Generally no — US state privacy laws apply to the personal data of consumers who are residents of that state, regardless of where the business is located. If you are based outside the US but sell to US consumers, you may still be in scope. Most international Shopify merchants focus first on CCPA for California customers.

Does having a privacy policy mean I'm compliant?

No.
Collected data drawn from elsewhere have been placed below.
theorem pv_infix_single (p u v : List Char) (c : Char) (h : p <:+: u ++ c :: v) (hc : c ∉ p) :
    p <:+: u ∨ p <:+: v := by
  obtain ⟨x, y, hxy⟩ := h
  by_cases h1 : x.length + p.length ≤ u.length
  · left
    have htake : u.take ((x ++ p).length) = x ++ p := by
      have h3 := congrArg (List.take ((x ++ p).length)) hxy
      rw [List.take_left, List.take_append_of_le_length (by simpa using h1)] at h3
      exact h3.symm
    have hu := List.take_append_drop ((x ++ p).length) u
    rw [htake] at hu
    exact ⟨x, u.drop ((x ++ p).length), by rw [← hu]; simp⟩
  · by_cases h2 : u.length + 1 ≤ x.length
    · right
      have h3 := congrArg (List.drop x.length) hxy
      rw [List.append_assoc, List.drop_left] at h3
      rw [show x.length = u.length + (x.length - u.length) from by omega,
        List.drop_length_add_append,
        show x.length - u.length = (x.length - u.length - 1) + 1 from by omega,
        List.drop_succ_cons] at h3
      have hp : p <+: v.drop (x.length - u.length - 1) := ⟨y, h3⟩
      exact hp.isInfix.trans (List.drop_suffix _ _).isInfix
    · exfalso
      apply hc
      have h3 := congrArg (List.drop u.length) hxy
      rw [List.drop_left, List.append_assoc,
        show u.length = x.length + (u.length - x.length) from by omega,
        List.drop_length_add_append,
        List.drop_append_of_le_length (by omega)] at h3
      have hm : u.length - x.length < p.length := by omega
      obtain ⟨d, r, hd⟩ : ∃ d r, p.drop (u.length - x.length) = d :: r := by
        cases hw : p.drop (u.length - x.length) with
        | nil => exfalso; have := congrArg List.length hw; simp at this; omega
        | cons d r => exact ⟨d, r, rfl⟩
      rw [hd] at h3
      simp only [List.cons_append, List.cons.injEq] at h3
      have : d ∈ p := List.mem_of_mem_drop (hd ▸ List.mem_cons_self)
      rwa [h3.1] at this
A privacy policy is a disclosure document — one compliance requirement among many. Compliance also requires opt-out mechanisms, consumer rights processes, and data security measures. A policy generated by a template tool may not cover the specific requirements of each applicable state law.

Do I have to comply with all applicable state laws at the same time?

Yes. If three state privacy laws apply to your Shopify store, you must comply with all three simultaneously. Where requirements conflict (different response timelines, different opt-out mechanisms), follow the more stringent requirement.

What happens if I don't comply?

Enforcement varies by state. California's CPPA can impose fines up to $7,500 per intentional violation. Texas AG can seek $7,500 per violation. Most states provide a cure period (30-60 days) after receiving a notice of violation. Private consumers can also file complaints that trigger AG investigations.

How often do state privacy laws change?

Frequently. Connecticut dropped its consumer threshold in 2023. New laws passed in Delaware, New Hampshire, New Jersey, Nebraska, Maryland, Minnesota, and Rhode Island in 2024-2025. Purview monitors all 20 state laws and alerts users when thresholds or requirements change.

My store is very small — do I really need to worry about this?

If your store processes data from more than 35,000 consumers in Connecticut, Delaware, or New Hampshire — with no revenue minimum — you are potentially in scope. "Small" doesn't exempt you from laws with no revenue threshold.

This content is for informational purposes only and does not constitute legal advice. Consult a qualified privacy attorney for advice specific to your business situation.